▶ [Work required]
Nothing but the lines from the one with "def Claim_equal_f : Prop" down to the one with "-- closed form" should be returned, exactly and with both ends included, from the material below.

▶ [Given records]
- - -

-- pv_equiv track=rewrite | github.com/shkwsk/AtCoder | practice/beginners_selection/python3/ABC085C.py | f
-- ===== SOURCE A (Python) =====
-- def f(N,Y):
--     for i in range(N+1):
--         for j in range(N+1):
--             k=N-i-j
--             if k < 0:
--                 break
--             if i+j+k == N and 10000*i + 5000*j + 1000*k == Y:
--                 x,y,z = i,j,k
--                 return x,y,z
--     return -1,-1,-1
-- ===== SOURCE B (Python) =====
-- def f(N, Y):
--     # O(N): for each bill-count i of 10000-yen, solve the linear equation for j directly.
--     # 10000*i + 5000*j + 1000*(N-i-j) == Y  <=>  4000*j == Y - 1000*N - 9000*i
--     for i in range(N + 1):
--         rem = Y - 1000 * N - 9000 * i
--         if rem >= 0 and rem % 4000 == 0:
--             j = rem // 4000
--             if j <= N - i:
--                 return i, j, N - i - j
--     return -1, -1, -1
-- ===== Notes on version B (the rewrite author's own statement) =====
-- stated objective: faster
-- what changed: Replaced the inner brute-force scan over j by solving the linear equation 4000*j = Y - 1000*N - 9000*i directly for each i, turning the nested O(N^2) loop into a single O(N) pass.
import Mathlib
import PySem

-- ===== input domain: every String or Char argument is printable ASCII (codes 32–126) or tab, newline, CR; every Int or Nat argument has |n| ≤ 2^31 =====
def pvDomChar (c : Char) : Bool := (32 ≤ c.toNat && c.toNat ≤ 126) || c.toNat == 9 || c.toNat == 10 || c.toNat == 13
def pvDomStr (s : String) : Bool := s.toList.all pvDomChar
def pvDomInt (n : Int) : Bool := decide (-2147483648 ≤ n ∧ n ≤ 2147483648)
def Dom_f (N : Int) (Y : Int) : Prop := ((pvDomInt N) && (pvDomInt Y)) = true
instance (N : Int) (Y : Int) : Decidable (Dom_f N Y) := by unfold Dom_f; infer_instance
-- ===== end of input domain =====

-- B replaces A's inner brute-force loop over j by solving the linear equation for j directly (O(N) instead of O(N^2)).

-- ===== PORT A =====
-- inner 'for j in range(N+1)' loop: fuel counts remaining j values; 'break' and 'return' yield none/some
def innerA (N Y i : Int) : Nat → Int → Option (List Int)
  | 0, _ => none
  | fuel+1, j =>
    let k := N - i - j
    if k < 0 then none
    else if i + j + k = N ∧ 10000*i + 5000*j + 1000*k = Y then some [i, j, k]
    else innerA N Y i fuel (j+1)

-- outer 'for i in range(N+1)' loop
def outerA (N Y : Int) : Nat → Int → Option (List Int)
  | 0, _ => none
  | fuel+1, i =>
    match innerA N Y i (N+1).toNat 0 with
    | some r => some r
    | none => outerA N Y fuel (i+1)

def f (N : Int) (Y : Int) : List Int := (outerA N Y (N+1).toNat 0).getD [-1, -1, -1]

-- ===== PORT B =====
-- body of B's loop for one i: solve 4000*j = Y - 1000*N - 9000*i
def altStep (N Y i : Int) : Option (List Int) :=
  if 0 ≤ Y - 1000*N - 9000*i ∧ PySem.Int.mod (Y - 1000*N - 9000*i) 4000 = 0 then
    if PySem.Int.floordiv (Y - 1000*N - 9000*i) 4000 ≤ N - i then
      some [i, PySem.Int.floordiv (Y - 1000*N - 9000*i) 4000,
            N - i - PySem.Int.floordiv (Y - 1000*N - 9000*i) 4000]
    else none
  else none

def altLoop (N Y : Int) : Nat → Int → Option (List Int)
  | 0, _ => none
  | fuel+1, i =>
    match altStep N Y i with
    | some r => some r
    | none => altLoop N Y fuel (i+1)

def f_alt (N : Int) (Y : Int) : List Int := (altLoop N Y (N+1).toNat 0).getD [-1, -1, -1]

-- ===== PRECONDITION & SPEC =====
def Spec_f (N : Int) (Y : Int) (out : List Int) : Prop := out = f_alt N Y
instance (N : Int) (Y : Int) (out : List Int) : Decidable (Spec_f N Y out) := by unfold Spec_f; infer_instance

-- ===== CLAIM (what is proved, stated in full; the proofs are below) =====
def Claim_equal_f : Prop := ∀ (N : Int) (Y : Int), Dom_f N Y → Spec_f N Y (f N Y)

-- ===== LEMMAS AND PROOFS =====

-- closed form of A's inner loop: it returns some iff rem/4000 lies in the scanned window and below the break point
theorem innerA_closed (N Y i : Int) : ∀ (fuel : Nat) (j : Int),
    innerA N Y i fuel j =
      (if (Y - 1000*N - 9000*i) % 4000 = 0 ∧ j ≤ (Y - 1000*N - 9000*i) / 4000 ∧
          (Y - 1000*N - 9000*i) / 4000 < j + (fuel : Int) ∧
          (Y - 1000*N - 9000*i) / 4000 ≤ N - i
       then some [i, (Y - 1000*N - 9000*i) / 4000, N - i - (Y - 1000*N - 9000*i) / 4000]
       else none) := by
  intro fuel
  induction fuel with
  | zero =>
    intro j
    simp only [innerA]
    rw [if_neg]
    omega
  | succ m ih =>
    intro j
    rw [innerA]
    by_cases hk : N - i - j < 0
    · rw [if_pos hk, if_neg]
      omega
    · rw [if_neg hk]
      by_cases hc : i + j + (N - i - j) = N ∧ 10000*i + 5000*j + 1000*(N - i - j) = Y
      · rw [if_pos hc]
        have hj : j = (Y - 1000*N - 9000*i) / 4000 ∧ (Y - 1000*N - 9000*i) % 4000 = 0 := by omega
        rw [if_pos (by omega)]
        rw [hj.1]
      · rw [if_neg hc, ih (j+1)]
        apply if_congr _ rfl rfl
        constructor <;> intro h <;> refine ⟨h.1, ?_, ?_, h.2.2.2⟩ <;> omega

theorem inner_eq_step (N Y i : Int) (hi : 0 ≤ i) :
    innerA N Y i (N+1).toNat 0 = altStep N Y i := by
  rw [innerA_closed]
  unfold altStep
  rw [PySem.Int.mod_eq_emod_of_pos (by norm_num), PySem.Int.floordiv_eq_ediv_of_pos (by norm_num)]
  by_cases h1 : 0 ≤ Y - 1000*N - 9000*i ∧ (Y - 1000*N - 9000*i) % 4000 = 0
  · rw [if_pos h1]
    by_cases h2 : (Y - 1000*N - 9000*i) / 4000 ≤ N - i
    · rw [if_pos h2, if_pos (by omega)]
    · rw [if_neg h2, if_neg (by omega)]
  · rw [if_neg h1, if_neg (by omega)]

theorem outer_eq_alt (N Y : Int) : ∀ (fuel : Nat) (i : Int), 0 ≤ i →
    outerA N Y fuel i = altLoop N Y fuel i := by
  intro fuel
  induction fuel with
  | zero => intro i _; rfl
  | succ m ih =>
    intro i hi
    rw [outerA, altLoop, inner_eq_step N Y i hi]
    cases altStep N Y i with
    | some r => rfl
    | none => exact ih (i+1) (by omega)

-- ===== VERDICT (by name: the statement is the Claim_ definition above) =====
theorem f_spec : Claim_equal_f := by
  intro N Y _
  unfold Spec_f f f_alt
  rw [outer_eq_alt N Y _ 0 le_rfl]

- - -

▶ [Written answer]
def Claim_equal_f : Prop := ∀ (N : Int) (Y : Int), Dom_f N Y → Spec_f N Y (f N Y)

-- ===== LEMMAS AND PROOFS =====

-- closed form of A's inner loop: it returns some iff rem/4000 lies in the scanned window and below the break point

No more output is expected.